-- pv_equiv track=rewrite | github.com/ysgrPrograming/goblet | gobblet.py | judge_states_end
-- ===== SOURCE A (Python) =====
-- judge_sets = [{1, 2, 3}, {4, 5, 6}, {7, 8, 9}, {1, 4, 7}, {2, 5, 8}, {3, 6, 9}, {1, 5, 9}, {3, 5, 7}]
--
-- def judge_states_end(states):
--     #隠れている駒を掃き出しつつ駒の位置を集合にまとめる
--     player_set, enemy_set = set(), set()
--     for i in reversed(range(3)):
--         player_set |= set(states[i*2:i*2+2]) - enemy_set
--         enemy_set |= set(states[i*2+6:i*2+8]) - player_set
--
--     player_flag, enemy_flag = False, False
--     #judge_setsのパターンに合致していれば評価値を返す
--     for judge in judge_sets:
--         if judge <= player_set:
--             if enemy_flag:
--                 enemy_flag = False
--                 break
--             else:
--                 player_flag = True
--         if judge <= enemy_set:
--             if player_flag:
--                 player_flag = False
--                 break
--             else:
--                 enemy_flag = True
--     if player_flag:
--         return 1
--     elif enemy_flag:
--         return -1
--     else:
--         return None
-- ===== SOURCE B (Python) =====
-- LINES = [(1, 2, 3), (4, 5, 6), (7, 8, 9), (1, 4, 7), (2, 5, 8), (3, 6, 9), (1, 5, 9), (3, 5, 7)]
--
-- # priority scan: larger pieces first, player slice before enemy slice at each size
-- PRIORITIES = ((4, 1), (10, -1), (2, 1), (8, -1), (0, 1), (6, -1))
--
-- def _owner(states, v):
--     # side owning cell v = side of v's first occurrence in priority order (0 = nobody)
--     for start, side in PRIORITIES:
--         if v in states[start:start + 2]:
--             return side
--     return 0
--
-- def judge_states_end(states):
--     player_win = any(all(_owner(states, c) == 1 for c in line) for line in LINES)
--     enemy_win = any(all(_owner(states, c) == -1 for c in line) for line in LINES)
--     if player_win == enemy_win:
--         return None
--     return 1 if player_win else -1
-- ===== Notes on version B (the rewrite author's own statement) =====
-- stated objective: alternative
-- what changed: Instead of A's reversed set-difference sweep plus a stateful flag/break judging loop, B computes each cell's owner directly by a first-match priority scan over the six slices and decides win/loss with two stateless any/all line scans combined by one boolean rule.
import Mathlib
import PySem

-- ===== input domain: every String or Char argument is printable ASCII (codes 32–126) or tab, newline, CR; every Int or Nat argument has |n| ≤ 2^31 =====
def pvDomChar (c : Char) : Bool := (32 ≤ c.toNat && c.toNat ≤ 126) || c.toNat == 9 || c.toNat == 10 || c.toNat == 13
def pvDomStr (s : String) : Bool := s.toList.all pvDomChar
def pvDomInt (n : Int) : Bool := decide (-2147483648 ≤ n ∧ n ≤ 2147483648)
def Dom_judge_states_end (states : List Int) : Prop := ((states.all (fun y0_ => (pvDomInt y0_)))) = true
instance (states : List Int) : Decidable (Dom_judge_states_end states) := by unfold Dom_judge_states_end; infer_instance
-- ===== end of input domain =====

-- B replaces A's reversed set-difference sweep and stateful flag/break judging loop by a
-- per-cell first-match ownership scan and two stateless any/all line scans; objective: alternative.

-- ===== PORT A =====
-- module-level constant judge_sets of A
def judgeSets : List (PySem.Set Int) :=
  [PySem.Set.ofList [1, 2, 3], PySem.Set.ofList [4, 5, 6], PySem.Set.ofList [7, 8, 9],
   PySem.Set.ofList [1, 4, 7], PySem.Set.ofList [2, 5, 8], PySem.Set.ofList [3, 6, 9],
   PySem.Set.ofList [1, 5, 9], PySem.Set.ofList [3, 5, 7]]

-- A's first loop: sweep hidden pieces into (player_set, enemy_set)
def buildSets (states : List Int) : PySem.Set Int × PySem.Set Int :=
  (PySem.List.pyRange 0 3 1).reverse.foldl
    (fun (acc : PySem.Set Int × PySem.Set Int) i =>
      let ps := PySem.Set.union acc.1
        (PySem.Set.diff (PySem.Set.ofList (PySem.List.slice states (some (i*2)) (some (i*2+2)))) acc.2)
      let es := PySem.Set.union acc.2
        (PySem.Set.diff (PySem.Set.ofList (PySem.List.slice states (some (i*2+6)) (some (i*2+8)))) ps)
      (ps, es))
    (PySem.Set.empty, PySem.Set.empty)

-- A's judging loop: two mutually cancelling flags with break; returns the final flags
def judgeLoopA (l : List (PySem.Set Int)) (ps es : PySem.Set Int) (pf ef : Bool) : Bool × Bool :=
  match l with
  | [] => (pf, ef)
  | j :: rest =>
    if PySem.Set.issubset j ps then
      if ef then (pf, false)                 -- enemy_flag = False; break
      else
        -- player_flag = True, then fall through to the second if
        if PySem.Set.issubset j es then
          (false, ef)                        -- player_flag = False; break (pf was just set True)
        else judgeLoopA rest ps es true ef
    else
      if PySem.Set.issubset j es then
        if pf then (false, ef)               -- player_flag = False; break
        else judgeLoopA rest ps es pf true
      else judgeLoopA rest ps es pf ef

def judge_states_end (states : List Int) : Option Int :=
  let sets := buildSets states
  let flags := judgeLoopA judgeSets sets.1 sets.2 false false
  if flags.1 then some 1
  else if flags.2 then some (-1)
  else none

-- ===== PORT B =====
-- B's LINES constant: plain lists of cells
def linesB : List (List Int) :=
  [[1, 2, 3], [4, 5, 6], [7, 8, 9], [1, 4, 7], [2, 5, 8], [3, 6, 9], [1, 5, 9], [3, 5, 7]]

-- B's PRIORITIES constant: (slice start, owning side), larger pieces first
def priosB : List (Int × Int) := [(4, 1), (10, -1), (2, 1), (8, -1), (0, 1), (6, -1)]

-- _owner: early-return loop over the priorities, as structural recursion
def ownerScan (states : List Int) (v : Int) : List (Int × Int) → Int
  | [] => 0
  | (start, side) :: rest =>
    if (PySem.List.slice states (some start) (some (start + 2))).contains v then side
    else ownerScan states v rest

def ownerB (states : List Int) (v : Int) : Int := ownerScan states v priosB

def judge_states_end_alt (states : List Int) : Option Int :=
  let playerWin := linesB.any (fun line => line.all (fun c => ownerB states c == 1))
  let enemyWin := linesB.any (fun line => line.all (fun c => ownerB states c == -1))
  if playerWin == enemyWin then none
  else if playerWin then some 1 else some (-1)

-- ===== PRECONDITION & SPEC =====
def Spec_judge_states_end (states : List Int) (out : Option Int) : Prop := out = judge_states_end_alt states
instance (states : List Int) (out : Option Int) : Decidable (Spec_judge_states_end states out) := by unfold Spec_judge_states_end; infer_instance

-- ===== CLAIM (what is proved, stated in full; the proofs are below) =====
def Claim_equal_judge_states_end : Prop := ∀ (states : List Int), Dom_judge_states_end states → Spec_judge_states_end states (judge_states_end states)

-- ===== LEMMAS AND PROOFS =====

lemma pyRange03 : (PySem.List.pyRange 0 3 1).reverse = [2, 1, 0] := by decide

lemma mem_ps_iff (states : List Int) (v : Int) :
    v ∈ (buildSets states).1 ↔ ownerB states v = 1 := by
  simp only [buildSets, pyRange03, List.foldl]
  norm_num [PySem.Set.mem_union, PySem.Set.mem_diff, PySem.Set.mem_ofList, PySem.Set.empty,
    ownerB, ownerScan, priosB]
  by_cases h1 : v ∈ PySem.List.slice states (some 4) (some 6) <;>
  by_cases h2 : v ∈ PySem.List.slice states (some 10) (some 12) <;>
  by_cases h3 : v ∈ PySem.List.slice states (some 2) (some 4) <;>
  by_cases h4 : v ∈ PySem.List.slice states (some 8) (some 10) <;>
  by_cases h5 : v ∈ PySem.List.slice states (some 0) (some 2) <;>
  by_cases h6 : v ∈ PySem.List.slice states (some 6) (some 8) <;>
    simp_all

lemma mem_es_iff (states : List Int) (v : Int) :
    v ∈ (buildSets states).2 ↔ ownerB states v = -1 := by
  simp only [buildSets, pyRange03, List.foldl]
  norm_num [PySem.Set.mem_union, PySem.Set.mem_diff, PySem.Set.mem_ofList, PySem.Set.empty,
    ownerB, ownerScan, priosB]
  by_cases h1 : v ∈ PySem.List.slice states (some 4) (some 6) <;>
  by_cases h2 : v ∈ PySem.List.slice states (some 10) (some 12) <;>
  by_cases h3 : v ∈ PySem.List.slice states (some 2) (some 4) <;>
  by_cases h4 : v ∈ PySem.List.slice states (some 8) (some 10) <;>
  by_cases h5 : v ∈ PySem.List.slice states (some 0) (some 2) <;>
  by_cases h6 : v ∈ PySem.List.slice states (some 6) (some 8) <;>
    simp_all

lemma judgeLoopA_tf (l : List (PySem.Set Int)) (ps es : PySem.Set Int) :
    judgeLoopA l ps es true false =
      (if l.any (fun j => PySem.Set.issubset j es) then (false, false) else (true, false)) := by
  induction l with
  | nil => simp [judgeLoopA]
  | cons j rest ih =>
    simp only [judgeLoopA, List.any_cons]
    by_cases hp : PySem.Set.issubset j ps = true <;> by_cases he : PySem.Set.issubset j es = true <;>
      simp [hp, he, ih]

lemma judgeLoopA_ft (l : List (PySem.Set Int)) (ps es : PySem.Set Int) :
    judgeLoopA l ps es false true =
      (if l.any (fun j => PySem.Set.issubset j ps) then (false, false) else (false, true)) := by
  induction l with
  | nil => simp [judgeLoopA]
  | cons j rest ih =>
    simp only [judgeLoopA, List.any_cons]
    by_cases hp : PySem.Set.issubset j ps = true <;> by_cases he : PySem.Set.issubset j es = true <;>
      simp [hp, he, ih]

lemma judgeLoopA_ff (l : List (PySem.Set Int)) (ps es : PySem.Set Int) :
    judgeLoopA l ps es false false =
      (l.any (fun j => PySem.Set.issubset j ps) && !(l.any (fun j => PySem.Set.issubset j es)),
       l.any (fun j => PySem.Set.issubset j es) && !(l.any (fun j => PySem.Set.issubset j ps))) := by
  induction l with
  | nil => simp [judgeLoopA]
  | cons j rest ih =>
    simp only [judgeLoopA, List.any_cons]
    cases hp : PySem.Set.issubset j ps <;> cases he : PySem.Set.issubset j es
    · simp [ih]
    · cases hb : rest.any (fun j => PySem.Set.issubset j ps) <;>
        simp [hb, judgeLoopA_ft]
    · cases hb : rest.any (fun j => PySem.Set.issubset j es) <;>
        simp [hb, judgeLoopA_tf]
    · simp

lemma subset_all_ps (states : List Int) (l : List Int) :
    PySem.Set.issubset (PySem.Set.ofList l) (buildSets states).1 =
      l.all (fun c => ownerB states c == 1) := by
  rw [Bool.eq_iff_iff, PySem.Set.issubset_iff, List.all_eq_true]
  simp [PySem.Set.mem_ofList, mem_ps_iff]

lemma subset_all_es (states : List Int) (l : List Int) :
    PySem.Set.issubset (PySem.Set.ofList l) (buildSets states).2 =
      l.all (fun c => ownerB states c == -1) := by
  rw [Bool.eq_iff_iff, PySem.Set.issubset_iff, List.all_eq_true]
  simp [PySem.Set.mem_ofList, mem_es_iff]

lemma any_subset_ps (states : List Int) :
    judgeSets.any (fun j => PySem.Set.issubset j (buildSets states).1) =
      linesB.any (fun line => line.all (fun c => ownerB states c == 1)) := by
  simp only [judgeSets, linesB, List.any_cons, List.any_nil, subset_all_ps]

lemma any_subset_es (states : List Int) :
    judgeSets.any (fun j => PySem.Set.issubset j (buildSets states).2) =
      linesB.any (fun line => line.all (fun c => ownerB states c == -1)) := by
  simp only [judgeSets, linesB, List.any_cons, List.any_nil, subset_all_es]

-- ===== VERDICT (by name: the statement is the Claim_ definition above) =====
theorem judge_states_end_spec : Claim_equal_judge_states_end := by
  intro states _
  unfold Spec_judge_states_end
  simp only [judge_states_end, judge_states_end_alt, judgeLoopA_ff,
    any_subset_ps, any_subset_es]
  cases hp : linesB.any (fun line => line.all (fun c => ownerB states c == 1)) <;>
    cases he : linesB.any (fun line => line.all (fun c => ownerB states c == -1)) <;> simp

******************************

* **Exercise requirements**
The lines above from the one containing "(fun (acc : PySem.Set" through the one containing "def priosB : List" are to be set down exactly, and no others.

* **Response below**
    (fun (acc : PySem.Set Int × PySem.Set Int) i =>
      let ps := PySem.Set.union acc.1
        (PySem.Set.diff (PySem.Set.ofList (PySem.List.slice states (some (i*2)) (some (i*2+2)))) acc.2)
      let es := PySem.Set.union acc.2
        (PySem.Set.diff (PySem.Set.ofList (PySem.List.slice states (some (i*2+6)) (some (i*2+8)))) ps)
      (ps, es))
    (PySem.Set.empty, PySem.Set.empty)

-- A's judging loop: two mutually cancelling flags with break; returns the final flags
def judgeLoopA (l : List (PySem.Set Int)) (ps es : PySem.Set Int) (pf ef : Bool) : Bool × Bool :=
  match l with
  | [] => (pf, ef)
  | j :: rest =>
    if PySem.Set.issubset j ps then
      if ef then (pf, false)                 -- enemy_flag = False; break
      else
        -- player_flag = True, then fall through to the second if
        if PySem.Set.issubset j es then
          (false, ef)                        -- player_flag = False; break (pf was just set True)
        else judgeLoopA rest ps es true ef
    else
      if PySem.Set.issubset j es then
        if pf then (false, ef)               -- player_flag = False; break
        else judgeLoopA rest ps es pf true
      else judgeLoopA rest ps es pf ef

def judge_states_end (states : List Int) : Option Int :=
  let sets := buildSets states
  let flags := judgeLoopA judgeSets sets.1 sets.2 false false
  if flags.1 then some 1
  else if flags.2 then some (-1)
  else none

-- ===== PORT B =====
-- B's LINES constant: plain lists of cells
def linesB : List (List Int) :=
  [[1, 2, 3], [4, 5, 6], [7, 8, 9], [1, 4, 7], [2, 5, 8], [3, 6, 9], [1, 5, 9], [3, 5, 7]]

-- B's PRIORITIES constant: (slice start, owning side), larger pieces first
def priosB : List (Int × Int) := [(4, 1), (10, -1), (2, 1), (8, -1), (0, 1), (6, -1)]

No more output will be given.